-- pv_equiv track=rewrite | github.com/hparik11/interview_questions | snapchat_subset_less_than_k.py | find_subsets_with_less_than_k
-- ===== SOURCE A (Python) =====
-- def find_subsets_with_less_than_k(input_array, k):
--
--     filtered_input_array = [value for value in input_array if value < k]
--
--     sorted_input_array = sorted(filtered_input_array)
--
--     subsets = set()
--
--     i = 0
--
--     while i < len(sorted_input_array):
--         j = i
--         while j < len(sorted_input_array):
--             if sorted_input_array[i] + sorted_input_array[j] < k:
--                 if sorted_input_array[i] != sorted_input_array[j]:
--                     subsets.add(tuple((sorted_input_array[i], sorted_input_array[j])))
--                 subsets.add(tuple(sorted_input_array[i: j+1]))
--
--             j += 1
--         i += 1
--
--     return subsets
-- ===== SOURCE B (Python) =====
-- def find_subsets_with_less_than_k(input_array, k):
--     s = sorted(v for v in input_array if v < k)
--     n = len(s)
--     out = set()
--     for i in range(n):
--         base = s[i]
--         # lower bound: first index in [i, n) whose value is >= k - base
--         lo, hi = i, n
--         while lo < hi:
--             mid = (lo + hi) // 2
--             if s[mid] < k - base:
--                 lo = mid + 1
--             else:
--                 hi = mid
--         prefix = ()
--         for v in s[i:lo]:
--             if v != base:
--                 out.add((base, v))
--             prefix = prefix + (v,)
--             out.add(prefix)
--     return out
-- ===== Notes on version B (the rewrite author's own statement) =====
-- stated objective: alternative
-- what changed: Instead of A's full scan of all pairs (i,j) with a per-pair threshold test, B binary-searches per i (on the sorted list) for the first partner with s[i]+s[j] >= k and emits the pair/slice tuples unconditionally over that contiguous block; building the output tuples still dominates, so the measured cost is similar.
import Mathlib
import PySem

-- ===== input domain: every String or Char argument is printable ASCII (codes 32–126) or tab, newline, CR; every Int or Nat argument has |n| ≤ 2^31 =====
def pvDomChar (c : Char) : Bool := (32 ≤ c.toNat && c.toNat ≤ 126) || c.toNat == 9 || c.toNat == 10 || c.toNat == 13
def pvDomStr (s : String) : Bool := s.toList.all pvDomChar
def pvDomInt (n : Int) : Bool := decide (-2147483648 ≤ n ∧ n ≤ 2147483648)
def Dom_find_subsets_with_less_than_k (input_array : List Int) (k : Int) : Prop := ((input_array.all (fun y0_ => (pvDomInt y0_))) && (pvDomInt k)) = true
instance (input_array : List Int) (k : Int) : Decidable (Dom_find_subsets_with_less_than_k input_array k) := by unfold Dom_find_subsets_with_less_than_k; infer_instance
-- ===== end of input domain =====

-- B replaces A's per-pair threshold test over all (i,j) by a per-i hand-rolled binary search for the
-- first partner with s[i]+s[j] >= k, then emits the pair/slice tuples unconditionally over that block.
-- ===== PORT A =====
def pvA_inner (s : List Int) (k : Int) (i : Nat) (j : Nat) (acc : PySem.Set (List Int)) : PySem.Set (List Int) :=
  if _h : j < s.length then
    let si := s.getD i 0
    let sj := s.getD j 0
    let acc' :=
      if si + sj < k then
        let acc1 := if si ≠ sj then PySem.Set.add acc [si, sj] else acc
        PySem.Set.add acc1 (PySem.List.slice s (some (i : Int)) (some ((j : Int) + 1)))
      else acc
    pvA_inner s k i (j + 1) acc'
  else acc
termination_by s.length - j

def pvA_outer (s : List Int) (k : Int) (i : Nat) (acc : PySem.Set (List Int)) : PySem.Set (List Int) :=
  if _h : i < s.length then
    pvA_outer s k (i + 1) (pvA_inner s k i i acc)
  else acc
termination_by s.length - i

def find_subsets_with_less_than_k (input_array : List Int) (k : Int) : List (List Int) :=
  let filtered := input_array.filter (fun v => v < k)
  let s := PySem.List.sorted filtered (fun x => x) false
  pvA_outer s k 0 PySem.Set.empty

-- ===== PORT B =====
def pvB_lb (s : List Int) (x : Int) (lo hi : Nat) : Nat :=
  if _h : lo < hi then
    let mid := (lo + hi) / 2
    if s.getD mid 0 < x then pvB_lb s x (mid + 1) hi else pvB_lb s x lo mid
  else lo
termination_by hi - lo
decreasing_by all_goals omega

def pvB_emit (base : Int) (seg : List Int) (pre : List Int) (acc : PySem.Set (List Int)) : PySem.Set (List Int) :=
  match seg with
  | [] => acc
  | v :: rest =>
      let acc1 := if v ≠ base then PySem.Set.add acc [base, v] else acc
      let pre' := pre ++ [v]
      pvB_emit base rest pre' (PySem.Set.add acc1 pre')

def pvB_outer (s : List Int) (k : Int) (i : Nat) (acc : PySem.Set (List Int)) : PySem.Set (List Int) :=
  if _h : i < s.length then
    let base := s.getD i 0
    let lo := pvB_lb s (k - base) i s.length
    pvB_outer s k (i + 1) (pvB_emit base (PySem.List.slice s (some (i : Int)) (some (lo : Int))) [] acc)
  else acc
termination_by s.length - i

def find_subsets_with_less_than_k_alt (input_array : List Int) (k : Int) : List (List Int) :=
  let s := PySem.List.sorted (input_array.filter (fun v => v < k)) (fun x => x) false
  pvB_outer s k 0 PySem.Set.empty

-- ===== PRECONDITION & SPEC =====
def Spec_find_subsets_with_less_than_k (input_array : List Int) (k : Int) (out : List (List Int)) : Prop := out = find_subsets_with_less_than_k_alt input_array k
instance (input_array : List Int) (k : Int) (out : List (List Int)) : Decidable (Spec_find_subsets_with_less_than_k input_array k out) := by unfold Spec_find_subsets_with_less_than_k; infer_instance

-- ===== CLAIM (what is proved, stated in full; the proofs are below) =====
def Claim_equal_find_subsets_with_less_than_k : Prop := ∀ (input_array : List Int) (k : Int), Dom_find_subsets_with_less_than_k input_array k → Spec_find_subsets_with_less_than_k input_array k (find_subsets_with_less_than_k input_array k)

-- ===== LEMMAS AND PROOFS =====
-- lower-bound search correctness on a (getD-)monotone list
theorem pvB_lb_spec (s : List Int) (x : Int)
    (hm : ∀ p q : Nat, p ≤ q → q < s.length → s.getD p 0 ≤ s.getD q 0) :
    ∀ (d lo hi : Nat), hi - lo ≤ d → lo ≤ hi → hi ≤ s.length →
      (lo ≤ pvB_lb s x lo hi ∧ pvB_lb s x lo hi ≤ hi) ∧
      (∀ j, lo ≤ j → j < pvB_lb s x lo hi → s.getD j 0 < x) ∧
      (∀ j, pvB_lb s x lo hi ≤ j → j < hi → ¬ s.getD j 0 < x) := by
  intro d
  induction d with
  | zero =>
      intro lo hi hd hlh hhl
      have : hi = lo := by omega
      subst this
      rw [pvB_lb]
      simp only [lt_irrefl, dite_false]
      refine ⟨⟨le_refl _, le_refl _⟩, ?_, ?_⟩ <;> intro j h1 h2 <;> omega
  | succ d ih =>
      intro lo hi hd hlh hhl
      rw [pvB_lb]
      by_cases h : lo < hi
      · simp only [h, dite_true]
        set mid := (lo + hi) / 2 with hmid
        have hmlo : lo ≤ mid := by omega
        have hmhi : mid < hi := by omega
        by_cases hc : s.getD mid 0 < x
        · simp only [hc, if_true]
          obtain ⟨⟨r1, r2⟩, r3, r4⟩ := ih (mid + 1) hi (by omega) (by omega) hhl
          refine ⟨⟨by omega, r2⟩, ?_, r4⟩
          intro j hj1 hj2
          by_cases hjm : j ≤ mid
          · calc s.getD j 0 ≤ s.getD mid 0 := hm j mid hjm (by omega)
              _ < x := hc
          · exact r3 j (by omega) hj2
        · simp only [hc, if_false]
          obtain ⟨⟨r1, r2⟩, r3, r4⟩ := ih lo mid (by omega) (by omega) (by omega)
          refine ⟨⟨r1, by omega⟩, r3, ?_⟩
          intro j hj1 hj2 hlt
          by_cases hjm : mid ≤ j
          · exact hc (lt_of_le_of_lt (hm mid j hjm (by omega)) hlt)
          · exact r4 j hj1 (by omega) hlt
      · simp only [h, dite_false]
        refine ⟨⟨le_refl _, by omega⟩, ?_, ?_⟩ <;> intro j h1 h2 <;> omega

-- A's inner loop adds nothing once the pair condition fails for every remaining j
theorem pvA_inner_stop (s : List Int) (k : Int) (i : Nat) :
    ∀ (d j : Nat) (acc : PySem.Set (List Int)), s.length - j ≤ d →
      (∀ j', j ≤ j' → j' < s.length → ¬ (s.getD i 0 + s.getD j' 0 < k)) →
      pvA_inner s k i j acc = acc := by
  intro d
  induction d with
  | zero =>
      intro j acc hd hno
      rw [pvA_inner]
      simp only [show ¬ j < s.length by omega, dite_false]
  | succ d ih =>
      intro j acc hd hno
      rw [pvA_inner]
      by_cases h : j < s.length
      · simp only [h, dite_true, hno j (le_refl _) h, if_false]
        exact ih (j + 1) acc (by omega) (fun j' h1 h2 => hno j' (by omega) h2)
      · simp only [h, dite_false]

theorem slice_cons_head (s : List Int) (j m : Nat) (hj : j < m) (hms : m ≤ s.length) :
    PySem.List.slice s (some (j : Int)) (some (m : Int)) =
      s.getD j 0 :: PySem.List.slice s (some ((j : Int) + 1)) (some (m : Int)) := by
  have h1 : ((j : Int) + 1) = ((j + 1 : Nat) : Int) := by push_cast; ring
  rw [h1, PySem.List.slice_natCast, PySem.List.slice_natCast]
  have hjl : j < s.length := by omega
  rw [List.drop_eq_getElem_cons hjl, List.getD_eq_getElem s 0 hjl]
  have : m - j = (m - (j + 1)) + 1 := by omega
  rw [this, List.take_succ_cons]

theorem slice_snoc (s : List Int) (i j : Nat) (hij : i ≤ j) (hj : j < s.length) :
    PySem.List.slice s (some (i : Int)) (some (j : Int)) ++ [s.getD j 0] =
      PySem.List.slice s (some (i : Int)) (some ((j : Int) + 1)) := by
  have h1 : ((j : Int) + 1) = ((j + 1 : Nat) : Int) := by push_cast; ring
  rw [h1, PySem.List.slice_natCast, PySem.List.slice_natCast]
  have : j + 1 - i = (j - i) + 1 := by omega
  rw [this, List.take_add_one]
  congr 1
  have hji : j - i < (s.drop i).length := by simp; omega
  rw [List.getElem?_eq_getElem hji]
  simp only [List.getElem_drop, Option.toList_some]
  rw [List.getD_eq_getElem s 0 hj]
  congr 2
  omega

theorem pvA_inner_eq_emit (s : List Int) (k : Int) (i m : Nat)
    (hms : m ≤ s.length)
    (hcond : ∀ j', i ≤ j' → j' < m → s.getD i 0 + s.getD j' 0 < k)
    (hncond : ∀ j', m ≤ j' → j' < s.length → ¬ (s.getD i 0 + s.getD j' 0 < k)) :
    ∀ (d j : Nat) (acc : PySem.Set (List Int)), m - j ≤ d → i ≤ j → j ≤ m →
      pvA_inner s k i j acc =
        pvB_emit (s.getD i 0) (PySem.List.slice s (some (j : Int)) (some (m : Int)))
          (PySem.List.slice s (some (i : Int)) (some (j : Int))) acc := by
  intro d
  induction d with
  | zero =>
      intro j acc hd hij hjm
      have hjm' : j = m := by omega
      subst hjm'
      rw [PySem.List.slice_natCast]
      simp only [Nat.sub_self, List.take_zero, pvB_emit]
      exact pvA_inner_stop s k i s.length j acc (by omega)
        (fun j' h1 h2 => hncond j' (by omega) h2)
  | succ d ih =>
      intro j acc hd hij hjm
      by_cases hjm' : j < m
      · have hjl : j < s.length := by omega
        rw [slice_cons_head s j m hjm' hms]
        rw [pvA_inner]
        simp only [hjl, dite_true, hcond j hij hjm', if_true, pvB_emit]
        rw [ih (j + 1) _ (by omega) (by omega) (by omega)]
        rw [slice_snoc s i j hij hjl]
        congr 2
        split_ifs with h1 h2 <;> simp_all [eq_comm]
      · have : j = m := by omega
        subst this
        rw [PySem.List.slice_natCast]
        simp only [Nat.sub_self, List.take_zero, pvB_emit]
        exact pvA_inner_stop s k i s.length j acc (by omega)
          (fun j' h1 h2 => hncond j' (by omega) h2)

theorem pvA_outer_eq (s : List Int) (k : Int)
    (hm : ∀ p q : Nat, p ≤ q → q < s.length → s.getD p 0 ≤ s.getD q 0) :
    ∀ (d i : Nat) (acc : PySem.Set (List Int)), s.length - i ≤ d →
      pvA_outer s k i acc = pvB_outer s k i acc := by
  intro d
  induction d with
  | zero =>
      intro i acc hd
      rw [pvA_outer, pvB_outer]
      simp only [show ¬ i < s.length by omega, dite_false]
  | succ d ih =>
      intro i acc hd
      rw [pvA_outer, pvB_outer]
      by_cases h : i < s.length
      · simp only [h, dite_true]
        obtain ⟨⟨b1, b2⟩, b3, b4⟩ :=
          pvB_lb_spec s (k - s.getD i 0) hm s.length i s.length (by omega) (by omega) (le_refl _)
        rw [pvA_inner_eq_emit s k i (pvB_lb s (k - s.getD i 0) i s.length) b2
              (fun j' h1 h2 => by have := b3 j' h1 h2; omega)
              (fun j' h1 h2 => by have := b4 j' h1 h2; omega)
              (pvB_lb s (k - s.getD i 0) i s.length) i acc (by omega) (le_refl _) b1]
        rw [show PySem.List.slice s (some (i : Int)) (some (i : Int)) = [] by
              rw [PySem.List.slice_natCast]; simp]
        exact ih (i + 1) _ (by omega)
      · simp only [h, dite_false]

theorem ports_agree (input_array : List Int) (k : Int) :
    find_subsets_with_less_than_k input_array k = find_subsets_with_less_than_k_alt input_array k := by
  unfold find_subsets_with_less_than_k find_subsets_with_less_than_k_alt
  set s := PySem.List.sorted (input_array.filter (fun v => v < k)) (fun x => x) false with hs
  have hpw : s.Pairwise (· ≤ ·) := by
    have := PySem.List.sorted_pairwise (input_array.filter (fun v => v < k)) (fun x => x)
    simpa using this
  have hm : ∀ p q : Nat, p ≤ q → q < s.length → s.getD p 0 ≤ s.getD q 0 := by
    intro p q hpq hq
    rcases Nat.lt_or_ge p q with hlt | hge
    · have := List.pairwise_iff_getElem.mp hpw p q (by omega) hq hlt
      rwa [List.getD_eq_getElem s 0 (by omega), List.getD_eq_getElem s 0 hq]
    · have : p = q := by omega
      subst this; rfl
  exact pvA_outer_eq s k hm s.length 0 PySem.Set.empty (by omega)

-- ===== VERDICT (by name: the statement is the Claim_ definition above) =====
theorem find_subsets_with_less_than_k_spec : Claim_equal_find_subsets_with_less_than_k := by
  intro input_array k _hdom
  unfold Spec_find_subsets_with_less_than_k
  exact ports_agree input_array k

> _Work task_
Take from the material above the lines running from the one with "mid hjm (by omega)" through the one with "theorem slice_snoc (s", and repeat them exactly, with nothing else.

> _Solved exercise_
          · calc s.getD j 0 ≤ s.getD mid 0 := hm j mid hjm (by omega)
              _ < x := hc
          · exact r3 j (by omega) hj2
        · simp only [hc, if_false]
          obtain ⟨⟨r1, r2⟩, r3, r4⟩ := ih lo mid (by omega) (by omega) (by omega)
          refine ⟨⟨r1, by omega⟩, r3, ?_⟩
          intro j hj1 hj2 hlt
          by_cases hjm : mid ≤ j
          · exact hc (lt_of_le_of_lt (hm mid j hjm (by omega)) hlt)
          · exact r4 j hj1 (by omega) hlt
      · simp only [h, dite_false]
        refine ⟨⟨le_refl _, by omega⟩, ?_, ?_⟩ <;> intro j h1 h2 <;> omega

-- A's inner loop adds nothing once the pair condition fails for every remaining j
theorem pvA_inner_stop (s : List Int) (k : Int) (i : Nat) :
    ∀ (d j : Nat) (acc : PySem.Set (List Int)), s.length - j ≤ d →
      (∀ j', j ≤ j' → j' < s.length → ¬ (s.getD i 0 + s.getD j' 0 < k)) →
      pvA_inner s k i j acc = acc := by
  intro d
  induction d with
  | zero =>
      intro j acc hd hno
      rw [pvA_inner]
      simp only [show ¬ j < s.length by omega, dite_false]
  | succ d ih =>
      intro j acc hd hno
      rw [pvA_inner]
      by_cases h : j < s.length
      · simp only [h, dite_true, hno j (le_refl _) h, if_false]
        exact ih (j + 1) acc (by omega) (fun j' h1 h2 => hno j' (by omega) h2)
      · simp only [h, dite_false]

theorem slice_cons_head (s : List Int) (j m : Nat) (hj : j < m) (hms : m ≤ s.length) :
    PySem.List.slice s (some (j : Int)) (some (m : Int)) =
      s.getD j 0 :: PySem.List.slice s (some ((j : Int) + 1)) (some (m : Int)) := by
  have h1 : ((j : Int) + 1) = ((j + 1 : Nat) : Int) := by push_cast; ring
  rw [h1, PySem.List.slice_natCast, PySem.List.slice_natCast]
  have hjl : j < s.length := by omega
  rw [List.drop_eq_getElem_cons hjl, List.getD_eq_getElem s 0 hjl]
  have : m - j = (m - (j + 1)) + 1 := by omega
  rw [this, List.take_succ_cons]

theorem slice_snoc (s : List Int) (i j : Nat) (hij : i ≤ j) (hj : j < s.length) :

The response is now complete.